▸ **Exercise**: If a line of the records contains the string "rcases", copy it out.

####################

-- pv_equiv track=rewrite | github.com/tezeladata/Group-zero-and-extra | Algorithmical tasks/codewars/Python/extra_kata6.py | order_weight
-- ===== SOURCE A (Python) =====
-- def order_weight(strng):
--     if not strng.strip():
--         return ""
--
--     def weight_and_value(num):
--         weight = sum(int(digit) for digit in num)
--         return (weight, num)
--
--     numbers = strng.strip().split()
--     sorted_numbers = sorted(numbers, key=weight_and_value)
--
--     return ' '.join(sorted_numbers)
-- ===== SOURCE B (Python) =====
-- def order_weight(strng):
--     if not strng.strip():
--         return ""
--     buckets = {}
--     for w in strng.strip().split():
--         k = sum(map(int, w))
--         buckets[k] = buckets.get(k, []) + [w]
--     out = []
--     for k in sorted(buckets):
--         out.extend(sorted(buckets[k]))
--     return ' '.join(out)
-- ===== Notes on version B (the rewrite author's own statement) =====
-- stated objective: alternative
-- what changed: B replaces A's single sort by the composite (digit-sum, word) key with a group-by: it builds a dict of weight buckets in one pass, then walks the sorted weights, sorting each bucket lexicographically and concatenating.
import Mathlib
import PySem

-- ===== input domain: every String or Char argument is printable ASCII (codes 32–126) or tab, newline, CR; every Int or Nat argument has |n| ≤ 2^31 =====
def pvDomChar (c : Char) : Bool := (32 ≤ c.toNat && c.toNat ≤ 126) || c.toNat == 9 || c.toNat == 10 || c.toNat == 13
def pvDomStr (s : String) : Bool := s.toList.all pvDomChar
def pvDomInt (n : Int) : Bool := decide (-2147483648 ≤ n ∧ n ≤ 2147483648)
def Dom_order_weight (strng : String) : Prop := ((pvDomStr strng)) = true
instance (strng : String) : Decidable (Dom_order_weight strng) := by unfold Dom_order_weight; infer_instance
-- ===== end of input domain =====

-- B groups the words into a dict of digit-sum buckets and concatenates per-weight lexicographically
-- sorted buckets in ascending weight order, instead of A's single sort by the composite (weight, word) key.


-- ===== PORT A =====
-- weight_and_value(num) = (sum(int(digit) for digit in num), num); int(digit) is
-- PySem.Int.ofChars? on the one-char string — the '.getD 0' never fires under Pre_ (all digits).
def pvWeightA (num : String) : Int :=
  (num.toList.map (fun digit => (PySem.Int.ofChars? [digit]).getD 0)).sum

def order_weight (strng : String) : String :=
  if PySem.Str.strip strng = "" then ""
  else
    let numbers := PySem.Str.split₀ (PySem.Str.strip strng)
    let sortedNumbers := PySem.List.sorted2 numbers (fun num => pvWeightA num) (fun num => num)
    PySem.Str.join " " sortedNumbers

-- ===== PORT B =====
-- sum(map(int, w)); the '.getD 0' never fires under Pre_ (all digits).
def pvWeightB (w : String) : Int :=
  (w.toList.map (fun c => (PySem.Int.ofChars? [c]).getD 0)).sum

def order_weight_alt (strng : String) : String :=
  if PySem.Str.strip strng = "" then ""
  else
    let words := PySem.Str.split₀ (PySem.Str.strip strng)
    -- buckets[k] = buckets.get(k, []) + [w]
    let buckets : PySem.Dict Int (List String) :=
      words.foldl (fun d w => d.modify (pvWeightB w) [] (fun l => l ++ [w])) PySem.Dict.empty
    -- for k in sorted(buckets): out.extend(sorted(buckets[k]))
    let out := (PySem.List.sorted buckets.keys (fun k => k)).foldl
        (fun acc k => acc ++ PySem.List.sorted (buckets.getD k []) (fun x => x)) []
    PySem.Str.join " " out

-- ===== PRECONDITION & SPEC =====
-- Pre_ excludes exactly the inputs where Python A raises ValueError: a word of the split
-- containing a non-digit character makes int(digit) raise.
def Pre_order_weight (strng : String) : Prop :=
  ∀ w ∈ PySem.Str.split₀ (PySem.Str.strip strng), PySem.Str.strIsdigit w = true
instance (strng : String) : Decidable (Pre_order_weight strng) := by unfold Pre_order_weight; infer_instance

def pvWitness_order_weight : String := "56 65 74 100 99 68 86 180 90"

def Spec_order_weight (strng : String) (out : String) : Prop := out = order_weight_alt strng
instance (strng : String) (out : String) : Decidable (Spec_order_weight strng out) := by unfold Spec_order_weight; infer_instance

-- ===== CLAIM (what is proved, stated in full; the proofs are below) =====
def Claim_equal_order_weight : Prop := ∀ (strng : String), Dom_order_weight strng → Pre_order_weight strng → Spec_order_weight strng (order_weight strng)

-- ===== LEMMAS AND PROOFS =====

-- the two digit-sum helpers compute the same value
lemma weight_eq (w : String) : pvWeightA w = pvWeightB w := rfl

-- the composite key of A's sort, as a lexicographic-product key
def pvKey (k1 : String → Int) (w : String) : Lex (Int × String) := toLex (k1 w, w)

lemma pvKey_injective (k1 : String → Int) : Function.Injective (pvKey k1) := by
  intro a b h
  simpa using congrArg (fun x => (ofLex x).2) h

-- sorted(xs, key=lambda x: (k1(x), x)) is a sort by the lexicographic product key
lemma sorted2_eq_sorted_lex (xs : List String) (k1 : String → Int) :
    PySem.List.sorted2 xs k1 (fun x => x) = PySem.List.sorted xs (pvKey k1) := by
  rw [PySem.List.sorted_eq_foldl_insertBy]
  have hfun : (fun a b : String => decide (k1 a < k1 b) || (!decide (k1 b < k1 a) && decide (a < b)))
      = (fun a b : String => decide (pvKey k1 a < pvKey k1 b)) := by
    funext a b
    rcases lt_trichotomy (k1 a) (k1 b) with h | h | h
    · simp [pvKey, Prod.Lex.toLex_lt_toLex, h, not_lt_of_gt h]
    · simp [pvKey, Prod.Lex.toLex_lt_toLex, h]
    · simp [pvKey, Prod.Lex.toLex_lt_toLex, h, not_lt_of_gt h, ne_of_gt h]
  simp only [PySem.List.sorted2, if_neg (by decide : ¬ (false = true))]
  rw [hfun]

-- a flatMap is permuted bucket by bucket
lemma flatMap_perm_congr {α β : Type} (l : List α) (f g : α → List β)
    (h : ∀ a ∈ l, (f a).Perm (g a)) : (l.flatMap f).Perm (l.flatMap g) := by
  induction l with
  | nil => simp
  | cons a t ih =>
      simp only [List.flatMap_cons]
      exact (h a (by simp)).append (ih (fun x hx => h x (by simp [hx])))

-- concatenating the fibers of f over a duplicate-free covering key list permutes the list back
lemma perm_flatMap_filter {β : Type} [DecidableEq β] (f : String → β) :
    ∀ (ks : List β) (words : List String), ks.Nodup →
    (∀ w ∈ words, f w ∈ ks) →
    (ks.flatMap (fun k => words.filter (fun w => f w == k))).Perm words := by
  intro ks
  induction ks with
  | nil => intro words _ hcov; cases words with
      | nil => simp
      | cons w t => exact absurd (hcov w (by simp)) (by simp)
  | cons k ks' ih =>
      intro words hnd hcov
      simp only [List.flatMap_cons]
      have hrest : ∀ k' ∈ ks', words.filter (fun w => f w == k')
          = (words.filter (fun w => !(f w == k))).filter (fun w => f w == k') := by
        intro k' hk'
        rw [List.filter_filter]
        apply List.filter_congr
        intro w _
        by_cases hw : f w = k'
        · have hne : k' ≠ k := fun hc => (List.nodup_cons.mp hnd).1 (hc ▸ hk')
          simp [hw, hne]
        · simp [hw]
      have htail : (ks'.flatMap (fun k' => words.filter (fun w => f w == k'))).Perm
          (words.filter (fun w => !(f w == k))) := by
        have := ih (words.filter (fun w => !(f w == k))) (List.nodup_cons.mp hnd).2
          (by
            intro w hw
            rcases List.mem_filter.mp hw with ⟨hwm, hwne⟩
            rcases List.mem_cons.mp (hcov w hwm) with h | h
            · simp at hwne; exact absurd h hwne
            · exact h)
        rw [List.flatMap_congr hrest]
        exact this
      exact (htail.append_left _).trans (List.filter_append_perm _ words)

-- the central list identity: A's composite-key sort = B's weight-bucket concatenation
lemma main_lists (words : List String) :
    PySem.List.sorted2 words (fun num => pvWeightA num) (fun num => num)
      = (PySem.List.sorted (words.foldl (fun d w => d.modify (pvWeightB w) [] (fun l => l ++ [w])) PySem.Dict.empty).keys (fun k => k)).foldl
          (fun acc k => acc ++ PySem.List.sorted ((words.foldl (fun d w => d.modify (pvWeightB w) [] (fun l => l ++ [w])) PySem.Dict.empty).getD k []) (fun x => x)) [] := by
  have hfold : words.foldl (fun d w => d.modify (pvWeightB w) [] (fun l => l ++ [w])) PySem.Dict.empty
      = (words.map (fun w => (pvWeightB w, w))).foldl (fun d p => d.modify p.1 [] (fun l => l ++ [p.2])) PySem.Dict.empty := by
    rw [List.foldl_map]
  have hgetD : ∀ k : Int, (words.foldl (fun d w => d.modify (pvWeightB w) [] (fun l => l ++ [w])) PySem.Dict.empty).getD k []
      = words.filter (fun w => pvWeightB w == k) := by
    intro k
    rw [hfold, PySem.Dict.getD_foldl_modify_append, PySem.Dict.getD_empty]
    rw [List.filter_map, List.map_map]
    simp [Function.comp_def]
  have hkeys : (words.foldl (fun d w => d.modify (pvWeightB w) [] (fun l => l ++ [w])) PySem.Dict.empty).keys
      = PySem.Set.ofList (words.map pvWeightB) := by
    rw [PySem.Dict.keys_foldl_modify_key words pvWeightB [] (fun _ w => (fun l => l ++ [w])) PySem.Dict.empty]
    rw [PySem.Dict.keys_empty, PySem.Set.ofList_eq_foldl]
    rfl
  rw [hkeys]
  rw [PySem.List.foldl_append_eq_flatMap]
  rw [List.nil_append, sorted2_eq_sorted_lex]
  have hwAB : ∀ w : String, pvWeightA w = pvWeightB w := weight_eq
  set ks := PySem.List.sorted (PySem.Set.ofList (words.map pvWeightB)) (fun k => k) with hks
  have hks_lt : ks.Pairwise (· < ·) := PySem.List.sorted_ofList_pairwise_lt _
  have hks_nodup : ks.Nodup := hks_lt.imp (fun h => ne_of_lt h)
  have hks_cov : ∀ w ∈ words, pvWeightB w ∈ ks := by
    intro w hw
    rw [hks, PySem.List.mem_sorted, PySem.Set.mem_ofList]
    exact List.mem_map_of_mem hw
  apply PySem.List.eq_of_perm_of_pairwise_le_of_injective (pvKey pvWeightB) (pvKey_injective _)
  · -- permutation: both sides permute words
    refine (PySem.List.sorted_perm words (pvKey pvWeightA) false).trans ?_
    refine ((perm_flatMap_filter pvWeightB ks words hks_nodup hks_cov).symm).trans ?_
    apply (flatMap_perm_congr ks _ _ ?_).symm
    intro k _
    rw [hgetD k]
    exact PySem.List.sorted_perm _ _ _
  · -- LHS pairwise under the B-weight key
    refine (PySem.List.sorted_pairwise words (pvKey pvWeightA)).imp_of_mem ?_
    intro a b _ _ hab
    unfold pvKey at hab ⊢
    rw [← hwAB a, ← hwAB b]
    exact hab
  · -- RHS pairwise under the B-weight key
    rw [List.pairwise_flatMap]
    constructor
    · intro k _
      refine (PySem.List.sorted_pairwise ((words.foldl (fun d w => d.modify (pvWeightB w) [] (fun l => l ++ [w])) PySem.Dict.empty).getD k []) (fun x => x)).imp_of_mem ?_
      intro a b ha hb hab
      rw [PySem.List.mem_sorted, hgetD k] at ha hb
      have hwa : pvWeightB a = k := by simpa using (List.mem_filter.mp ha).2
      have hwb : pvWeightB b = k := by simpa using (List.mem_filter.mp hb).2
      unfold pvKey
      rw [Prod.Lex.toLex_le_toLex]
      exact Or.inr ⟨by rw [hwa, hwb], hab⟩
    · refine hks_lt.imp ?_
      intro k k' hkk' x hx y hy
      rw [PySem.List.mem_sorted, hgetD] at hx hy
      have hwx : pvWeightB x = k := by simpa using (List.mem_filter.mp hx).2
      have hwy : pvWeightB y = k' := by simpa using (List.mem_filter.mp hy).2
      unfold pvKey
      rw [Prod.Lex.toLex_le_toLex]
      exact Or.inl (by rw [hwx, hwy]; exact hkk')

-- ===== VERDICT (by name: the statement is the Claim_ definition above) =====
theorem order_weight_spec : Claim_equal_order_weight := by
  intro strng _hdom _hpre
  unfold Spec_order_weight order_weight order_weight_alt
  by_cases hs : PySem.Str.strip strng = ""
  · simp [hs]
  · simp only [if_neg hs]
    exact congrArg (PySem.Str.join " ") (main_lists _)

####################

▸ **Task output**:
    rcases lt_trichotomy (k1 a) (k1 b) with h | h | h
            rcases List.mem_filter.mp hw with ⟨hwm, hwne⟩
            rcases List.mem_cons.mp (hcov w hwm) with h | h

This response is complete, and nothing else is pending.